[Opening Task input section]
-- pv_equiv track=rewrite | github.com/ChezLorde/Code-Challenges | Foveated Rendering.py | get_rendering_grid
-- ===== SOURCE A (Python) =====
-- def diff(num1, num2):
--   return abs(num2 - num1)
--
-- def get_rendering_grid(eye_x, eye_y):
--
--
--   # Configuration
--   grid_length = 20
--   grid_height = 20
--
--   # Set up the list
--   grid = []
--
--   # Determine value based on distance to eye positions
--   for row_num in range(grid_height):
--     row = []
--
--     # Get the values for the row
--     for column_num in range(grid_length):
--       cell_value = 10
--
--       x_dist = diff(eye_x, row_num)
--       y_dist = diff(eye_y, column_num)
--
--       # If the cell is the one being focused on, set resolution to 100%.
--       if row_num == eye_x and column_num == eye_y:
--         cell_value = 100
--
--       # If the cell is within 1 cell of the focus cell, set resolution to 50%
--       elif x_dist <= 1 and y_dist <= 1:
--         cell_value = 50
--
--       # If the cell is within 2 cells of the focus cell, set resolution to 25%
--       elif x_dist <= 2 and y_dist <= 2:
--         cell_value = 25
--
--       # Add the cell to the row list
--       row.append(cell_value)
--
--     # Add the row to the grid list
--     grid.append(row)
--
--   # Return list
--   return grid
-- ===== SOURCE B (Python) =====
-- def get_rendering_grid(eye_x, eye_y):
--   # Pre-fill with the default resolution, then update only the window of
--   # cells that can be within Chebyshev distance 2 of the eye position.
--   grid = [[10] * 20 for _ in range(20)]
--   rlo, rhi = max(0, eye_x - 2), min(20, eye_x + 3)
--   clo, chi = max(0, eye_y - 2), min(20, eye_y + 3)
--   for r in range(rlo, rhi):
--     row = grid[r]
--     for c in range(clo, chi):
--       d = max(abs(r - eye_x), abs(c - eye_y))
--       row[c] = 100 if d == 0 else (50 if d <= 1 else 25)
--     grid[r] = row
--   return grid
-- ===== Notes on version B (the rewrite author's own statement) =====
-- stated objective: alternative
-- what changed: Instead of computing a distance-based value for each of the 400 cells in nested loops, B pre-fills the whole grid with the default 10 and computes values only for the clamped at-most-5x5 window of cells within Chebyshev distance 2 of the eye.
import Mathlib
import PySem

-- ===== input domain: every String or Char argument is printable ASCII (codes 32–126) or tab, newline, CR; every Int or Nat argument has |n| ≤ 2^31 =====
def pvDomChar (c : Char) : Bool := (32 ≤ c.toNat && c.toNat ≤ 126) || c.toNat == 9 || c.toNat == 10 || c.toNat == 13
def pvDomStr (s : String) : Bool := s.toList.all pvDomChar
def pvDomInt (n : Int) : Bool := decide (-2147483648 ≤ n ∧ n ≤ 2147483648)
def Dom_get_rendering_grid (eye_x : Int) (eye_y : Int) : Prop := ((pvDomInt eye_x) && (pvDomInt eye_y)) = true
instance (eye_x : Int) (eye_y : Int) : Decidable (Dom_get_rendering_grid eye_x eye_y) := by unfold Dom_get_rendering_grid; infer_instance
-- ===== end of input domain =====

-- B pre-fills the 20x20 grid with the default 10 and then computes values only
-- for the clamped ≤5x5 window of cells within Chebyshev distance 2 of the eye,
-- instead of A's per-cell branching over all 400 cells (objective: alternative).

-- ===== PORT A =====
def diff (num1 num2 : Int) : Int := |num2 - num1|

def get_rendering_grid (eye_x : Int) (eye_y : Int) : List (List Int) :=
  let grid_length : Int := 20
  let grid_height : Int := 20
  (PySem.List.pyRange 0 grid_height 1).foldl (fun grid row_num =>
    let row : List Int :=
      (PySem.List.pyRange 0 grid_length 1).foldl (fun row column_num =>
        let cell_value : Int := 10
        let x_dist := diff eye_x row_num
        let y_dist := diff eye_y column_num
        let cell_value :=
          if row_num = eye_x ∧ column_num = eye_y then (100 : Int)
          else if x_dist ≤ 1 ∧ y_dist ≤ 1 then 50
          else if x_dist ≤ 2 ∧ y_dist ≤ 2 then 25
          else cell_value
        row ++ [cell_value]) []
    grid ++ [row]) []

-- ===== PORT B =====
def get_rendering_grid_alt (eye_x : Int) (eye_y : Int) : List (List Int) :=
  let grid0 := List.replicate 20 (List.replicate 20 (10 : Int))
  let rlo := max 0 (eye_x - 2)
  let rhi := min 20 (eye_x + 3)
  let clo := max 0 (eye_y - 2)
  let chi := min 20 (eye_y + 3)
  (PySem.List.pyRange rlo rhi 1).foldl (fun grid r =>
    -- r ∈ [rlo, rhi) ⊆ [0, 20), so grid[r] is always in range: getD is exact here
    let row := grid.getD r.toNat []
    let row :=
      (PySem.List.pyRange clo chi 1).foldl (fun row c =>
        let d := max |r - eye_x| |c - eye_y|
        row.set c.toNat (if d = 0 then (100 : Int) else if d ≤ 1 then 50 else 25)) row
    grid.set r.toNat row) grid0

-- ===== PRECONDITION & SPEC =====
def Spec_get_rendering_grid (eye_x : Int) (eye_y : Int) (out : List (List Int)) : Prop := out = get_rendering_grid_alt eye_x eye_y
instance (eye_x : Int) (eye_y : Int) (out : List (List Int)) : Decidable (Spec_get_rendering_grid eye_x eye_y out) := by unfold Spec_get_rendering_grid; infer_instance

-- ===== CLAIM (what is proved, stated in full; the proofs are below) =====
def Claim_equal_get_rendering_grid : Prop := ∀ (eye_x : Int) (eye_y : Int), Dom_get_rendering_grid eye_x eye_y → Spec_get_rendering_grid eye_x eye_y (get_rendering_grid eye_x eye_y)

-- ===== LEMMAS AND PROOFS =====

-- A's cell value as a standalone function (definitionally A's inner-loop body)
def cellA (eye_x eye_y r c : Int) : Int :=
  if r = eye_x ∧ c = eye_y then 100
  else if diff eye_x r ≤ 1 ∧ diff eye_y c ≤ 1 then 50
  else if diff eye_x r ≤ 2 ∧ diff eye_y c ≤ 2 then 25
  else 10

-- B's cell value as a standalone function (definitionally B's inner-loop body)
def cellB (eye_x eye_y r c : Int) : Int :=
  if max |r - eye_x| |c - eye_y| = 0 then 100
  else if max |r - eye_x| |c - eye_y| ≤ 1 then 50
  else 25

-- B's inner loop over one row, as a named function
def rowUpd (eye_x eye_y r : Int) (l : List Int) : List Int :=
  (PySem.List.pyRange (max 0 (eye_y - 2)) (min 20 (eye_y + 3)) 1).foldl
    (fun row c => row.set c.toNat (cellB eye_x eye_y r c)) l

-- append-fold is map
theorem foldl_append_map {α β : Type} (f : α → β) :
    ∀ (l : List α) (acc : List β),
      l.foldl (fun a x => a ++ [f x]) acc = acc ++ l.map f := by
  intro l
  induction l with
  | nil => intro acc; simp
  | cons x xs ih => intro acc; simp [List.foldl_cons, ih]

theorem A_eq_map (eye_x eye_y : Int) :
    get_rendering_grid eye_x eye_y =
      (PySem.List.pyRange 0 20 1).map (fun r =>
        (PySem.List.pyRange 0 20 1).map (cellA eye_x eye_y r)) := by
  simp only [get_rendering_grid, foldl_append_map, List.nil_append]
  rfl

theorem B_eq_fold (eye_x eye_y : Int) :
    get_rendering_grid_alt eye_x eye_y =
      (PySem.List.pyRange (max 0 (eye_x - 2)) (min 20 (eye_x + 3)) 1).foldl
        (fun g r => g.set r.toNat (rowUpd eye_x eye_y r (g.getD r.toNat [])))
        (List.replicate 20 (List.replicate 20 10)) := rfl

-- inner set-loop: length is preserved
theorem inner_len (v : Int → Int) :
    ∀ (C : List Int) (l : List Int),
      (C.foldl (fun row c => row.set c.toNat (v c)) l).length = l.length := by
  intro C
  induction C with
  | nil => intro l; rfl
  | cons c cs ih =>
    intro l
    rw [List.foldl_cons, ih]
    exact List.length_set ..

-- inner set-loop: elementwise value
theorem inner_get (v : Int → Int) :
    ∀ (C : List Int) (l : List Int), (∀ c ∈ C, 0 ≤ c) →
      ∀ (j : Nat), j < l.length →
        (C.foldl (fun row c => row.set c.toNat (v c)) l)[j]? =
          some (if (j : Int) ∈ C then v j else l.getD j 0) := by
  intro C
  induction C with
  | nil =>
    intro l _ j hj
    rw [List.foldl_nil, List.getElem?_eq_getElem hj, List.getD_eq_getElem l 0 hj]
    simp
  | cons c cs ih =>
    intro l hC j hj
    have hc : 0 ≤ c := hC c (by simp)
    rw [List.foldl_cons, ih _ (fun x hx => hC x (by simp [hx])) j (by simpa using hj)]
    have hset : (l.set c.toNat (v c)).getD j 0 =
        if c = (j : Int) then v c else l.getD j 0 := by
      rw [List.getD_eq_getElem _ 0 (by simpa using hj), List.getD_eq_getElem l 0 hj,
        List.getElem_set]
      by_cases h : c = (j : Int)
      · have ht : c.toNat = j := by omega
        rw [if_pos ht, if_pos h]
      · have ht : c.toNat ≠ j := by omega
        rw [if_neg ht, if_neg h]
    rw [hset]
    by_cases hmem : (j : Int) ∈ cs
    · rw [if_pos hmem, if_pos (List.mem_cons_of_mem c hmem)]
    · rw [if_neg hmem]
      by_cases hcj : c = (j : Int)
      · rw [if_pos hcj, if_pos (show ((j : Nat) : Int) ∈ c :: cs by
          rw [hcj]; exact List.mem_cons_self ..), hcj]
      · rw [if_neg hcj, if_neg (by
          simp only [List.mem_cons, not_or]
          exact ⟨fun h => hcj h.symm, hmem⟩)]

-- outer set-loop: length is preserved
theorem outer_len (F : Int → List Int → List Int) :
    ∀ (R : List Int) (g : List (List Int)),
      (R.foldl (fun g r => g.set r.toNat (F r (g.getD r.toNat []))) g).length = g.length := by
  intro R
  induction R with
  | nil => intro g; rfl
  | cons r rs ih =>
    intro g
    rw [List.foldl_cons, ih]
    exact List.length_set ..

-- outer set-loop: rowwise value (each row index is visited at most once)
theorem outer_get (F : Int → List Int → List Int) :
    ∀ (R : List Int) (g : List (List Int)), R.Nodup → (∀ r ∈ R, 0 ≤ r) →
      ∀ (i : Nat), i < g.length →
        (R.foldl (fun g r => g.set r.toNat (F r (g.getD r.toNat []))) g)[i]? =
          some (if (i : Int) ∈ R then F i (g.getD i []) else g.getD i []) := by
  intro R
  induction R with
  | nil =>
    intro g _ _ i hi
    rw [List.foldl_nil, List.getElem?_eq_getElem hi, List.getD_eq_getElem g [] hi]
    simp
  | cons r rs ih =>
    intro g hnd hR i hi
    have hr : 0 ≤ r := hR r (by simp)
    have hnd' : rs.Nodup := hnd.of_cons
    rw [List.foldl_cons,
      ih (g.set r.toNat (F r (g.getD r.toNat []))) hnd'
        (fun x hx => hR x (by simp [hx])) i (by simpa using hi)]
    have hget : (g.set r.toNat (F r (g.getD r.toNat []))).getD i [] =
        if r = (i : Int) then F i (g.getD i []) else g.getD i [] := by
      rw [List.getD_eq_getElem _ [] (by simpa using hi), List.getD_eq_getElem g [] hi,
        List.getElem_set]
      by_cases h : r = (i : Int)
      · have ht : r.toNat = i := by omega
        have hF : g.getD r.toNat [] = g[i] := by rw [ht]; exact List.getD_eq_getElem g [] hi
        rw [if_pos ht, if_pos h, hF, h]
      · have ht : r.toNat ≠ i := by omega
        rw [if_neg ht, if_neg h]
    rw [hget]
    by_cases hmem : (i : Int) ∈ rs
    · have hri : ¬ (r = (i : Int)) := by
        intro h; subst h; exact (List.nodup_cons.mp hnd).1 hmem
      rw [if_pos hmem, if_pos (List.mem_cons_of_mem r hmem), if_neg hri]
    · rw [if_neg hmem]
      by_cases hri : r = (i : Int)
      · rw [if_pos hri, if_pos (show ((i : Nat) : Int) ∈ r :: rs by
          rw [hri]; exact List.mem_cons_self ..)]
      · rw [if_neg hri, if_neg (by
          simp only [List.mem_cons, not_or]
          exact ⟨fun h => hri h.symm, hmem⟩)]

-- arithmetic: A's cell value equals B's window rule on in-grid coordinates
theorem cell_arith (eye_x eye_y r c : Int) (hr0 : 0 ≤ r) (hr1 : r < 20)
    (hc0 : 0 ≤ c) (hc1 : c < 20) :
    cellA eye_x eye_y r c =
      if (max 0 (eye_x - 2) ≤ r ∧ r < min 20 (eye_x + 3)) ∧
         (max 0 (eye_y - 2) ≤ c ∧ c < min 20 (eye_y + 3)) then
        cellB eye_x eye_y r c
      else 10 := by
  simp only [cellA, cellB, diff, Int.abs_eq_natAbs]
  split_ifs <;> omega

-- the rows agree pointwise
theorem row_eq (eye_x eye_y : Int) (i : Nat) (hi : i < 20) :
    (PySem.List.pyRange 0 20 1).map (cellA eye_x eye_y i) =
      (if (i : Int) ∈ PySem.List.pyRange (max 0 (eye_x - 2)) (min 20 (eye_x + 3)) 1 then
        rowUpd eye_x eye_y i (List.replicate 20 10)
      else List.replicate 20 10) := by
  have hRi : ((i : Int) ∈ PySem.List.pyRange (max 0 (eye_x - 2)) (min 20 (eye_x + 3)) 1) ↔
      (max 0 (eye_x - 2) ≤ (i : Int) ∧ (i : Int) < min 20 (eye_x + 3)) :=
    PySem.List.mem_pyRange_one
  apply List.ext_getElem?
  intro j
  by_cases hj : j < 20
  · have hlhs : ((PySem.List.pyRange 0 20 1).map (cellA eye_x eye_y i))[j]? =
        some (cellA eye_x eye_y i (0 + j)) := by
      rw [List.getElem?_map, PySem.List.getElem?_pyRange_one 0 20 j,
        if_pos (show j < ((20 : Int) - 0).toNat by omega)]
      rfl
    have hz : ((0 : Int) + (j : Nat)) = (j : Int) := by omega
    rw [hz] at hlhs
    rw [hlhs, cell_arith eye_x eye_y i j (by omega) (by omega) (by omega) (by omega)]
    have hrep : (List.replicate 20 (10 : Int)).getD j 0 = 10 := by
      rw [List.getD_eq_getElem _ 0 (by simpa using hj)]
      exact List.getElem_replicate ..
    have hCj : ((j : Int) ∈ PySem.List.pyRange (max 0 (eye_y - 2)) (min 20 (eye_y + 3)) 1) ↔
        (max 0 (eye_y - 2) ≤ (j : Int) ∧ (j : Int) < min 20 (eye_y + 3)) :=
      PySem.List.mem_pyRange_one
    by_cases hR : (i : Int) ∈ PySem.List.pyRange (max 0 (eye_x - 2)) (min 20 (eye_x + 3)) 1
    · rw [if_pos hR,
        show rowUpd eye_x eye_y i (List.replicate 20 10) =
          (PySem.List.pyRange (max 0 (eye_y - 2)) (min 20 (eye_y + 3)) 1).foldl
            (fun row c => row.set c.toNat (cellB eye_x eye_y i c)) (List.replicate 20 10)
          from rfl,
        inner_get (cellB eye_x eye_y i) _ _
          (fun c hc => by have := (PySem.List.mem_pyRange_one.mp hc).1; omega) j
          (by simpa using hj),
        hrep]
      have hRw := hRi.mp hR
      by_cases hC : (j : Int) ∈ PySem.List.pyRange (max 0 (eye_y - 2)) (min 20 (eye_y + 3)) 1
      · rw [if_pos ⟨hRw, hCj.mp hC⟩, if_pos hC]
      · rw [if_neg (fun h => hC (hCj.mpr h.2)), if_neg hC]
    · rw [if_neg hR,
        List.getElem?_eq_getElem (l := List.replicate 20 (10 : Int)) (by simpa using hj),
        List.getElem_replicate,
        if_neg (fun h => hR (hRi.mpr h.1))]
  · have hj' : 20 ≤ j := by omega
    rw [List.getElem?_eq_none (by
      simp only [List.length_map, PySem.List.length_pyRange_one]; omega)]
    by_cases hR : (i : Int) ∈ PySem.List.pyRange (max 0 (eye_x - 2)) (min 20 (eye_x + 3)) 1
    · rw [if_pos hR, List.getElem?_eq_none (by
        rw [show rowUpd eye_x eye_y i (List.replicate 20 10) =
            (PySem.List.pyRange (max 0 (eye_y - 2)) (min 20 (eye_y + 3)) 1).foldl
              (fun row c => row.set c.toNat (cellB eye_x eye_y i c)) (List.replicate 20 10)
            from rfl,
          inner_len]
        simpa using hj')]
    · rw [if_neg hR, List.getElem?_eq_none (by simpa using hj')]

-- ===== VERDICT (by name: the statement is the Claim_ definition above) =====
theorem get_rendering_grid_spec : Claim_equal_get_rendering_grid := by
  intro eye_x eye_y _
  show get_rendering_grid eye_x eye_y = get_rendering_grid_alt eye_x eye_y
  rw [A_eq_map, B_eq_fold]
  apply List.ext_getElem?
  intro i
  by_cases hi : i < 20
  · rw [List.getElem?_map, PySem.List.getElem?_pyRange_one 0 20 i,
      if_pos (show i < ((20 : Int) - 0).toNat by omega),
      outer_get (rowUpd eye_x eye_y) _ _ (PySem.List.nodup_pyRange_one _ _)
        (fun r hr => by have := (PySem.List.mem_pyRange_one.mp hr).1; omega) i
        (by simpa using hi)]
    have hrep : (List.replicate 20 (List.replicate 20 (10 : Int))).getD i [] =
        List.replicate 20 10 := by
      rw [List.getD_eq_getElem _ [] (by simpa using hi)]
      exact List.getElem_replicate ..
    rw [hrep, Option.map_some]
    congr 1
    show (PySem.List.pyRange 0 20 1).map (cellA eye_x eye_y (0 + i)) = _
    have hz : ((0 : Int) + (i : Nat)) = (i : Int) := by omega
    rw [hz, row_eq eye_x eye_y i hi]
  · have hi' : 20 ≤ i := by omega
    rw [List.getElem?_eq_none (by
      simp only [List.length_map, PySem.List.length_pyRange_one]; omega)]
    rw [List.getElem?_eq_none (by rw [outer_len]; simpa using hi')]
[Closing Task input section]
[Opening Task input section]
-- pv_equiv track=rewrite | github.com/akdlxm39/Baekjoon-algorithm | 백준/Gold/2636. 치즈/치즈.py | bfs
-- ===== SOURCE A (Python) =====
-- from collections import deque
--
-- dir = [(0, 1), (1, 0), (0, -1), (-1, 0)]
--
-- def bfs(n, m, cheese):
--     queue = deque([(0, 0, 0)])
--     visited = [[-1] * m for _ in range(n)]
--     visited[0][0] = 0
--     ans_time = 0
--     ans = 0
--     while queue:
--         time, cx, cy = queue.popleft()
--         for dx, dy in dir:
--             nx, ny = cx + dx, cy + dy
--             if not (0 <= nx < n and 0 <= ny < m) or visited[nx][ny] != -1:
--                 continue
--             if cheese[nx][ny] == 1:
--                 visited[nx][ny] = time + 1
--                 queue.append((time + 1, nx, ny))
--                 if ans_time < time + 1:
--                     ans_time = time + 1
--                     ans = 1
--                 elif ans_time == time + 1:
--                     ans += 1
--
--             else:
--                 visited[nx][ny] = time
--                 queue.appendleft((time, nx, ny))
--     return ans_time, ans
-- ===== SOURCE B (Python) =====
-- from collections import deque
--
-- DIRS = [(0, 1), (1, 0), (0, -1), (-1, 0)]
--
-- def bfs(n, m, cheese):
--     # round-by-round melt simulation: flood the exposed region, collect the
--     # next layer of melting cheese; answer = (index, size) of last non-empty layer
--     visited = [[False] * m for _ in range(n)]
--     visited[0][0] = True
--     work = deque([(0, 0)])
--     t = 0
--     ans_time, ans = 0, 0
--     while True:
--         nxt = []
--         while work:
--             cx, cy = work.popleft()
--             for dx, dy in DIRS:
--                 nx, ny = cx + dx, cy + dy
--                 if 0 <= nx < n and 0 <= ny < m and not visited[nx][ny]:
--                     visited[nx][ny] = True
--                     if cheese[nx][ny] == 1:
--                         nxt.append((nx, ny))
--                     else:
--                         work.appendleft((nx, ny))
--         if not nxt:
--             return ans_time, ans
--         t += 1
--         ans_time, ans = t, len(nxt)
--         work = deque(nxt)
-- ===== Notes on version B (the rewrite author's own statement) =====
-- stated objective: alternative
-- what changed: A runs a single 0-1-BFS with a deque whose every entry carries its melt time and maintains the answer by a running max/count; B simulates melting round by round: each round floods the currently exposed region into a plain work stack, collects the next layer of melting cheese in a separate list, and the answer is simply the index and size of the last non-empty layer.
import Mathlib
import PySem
[Closing Task input section]
Your task -> For each line in the data that contains the string "Bool", give a copy of that line.

Your solution ->
def pvDomChar (c : Char) : Bool := (32 ≤ c.toNat && c.toNat ≤ 126) || c.toNat == 9 || c.toNat == 10 || c.toNat == 13
def pvDomStr (s : String) : Bool := s.toList.all pvDomChar
def pvDomInt (n : Int) : Bool := decide (-2147483648 ≤ n ∧ n ≤ 2147483648)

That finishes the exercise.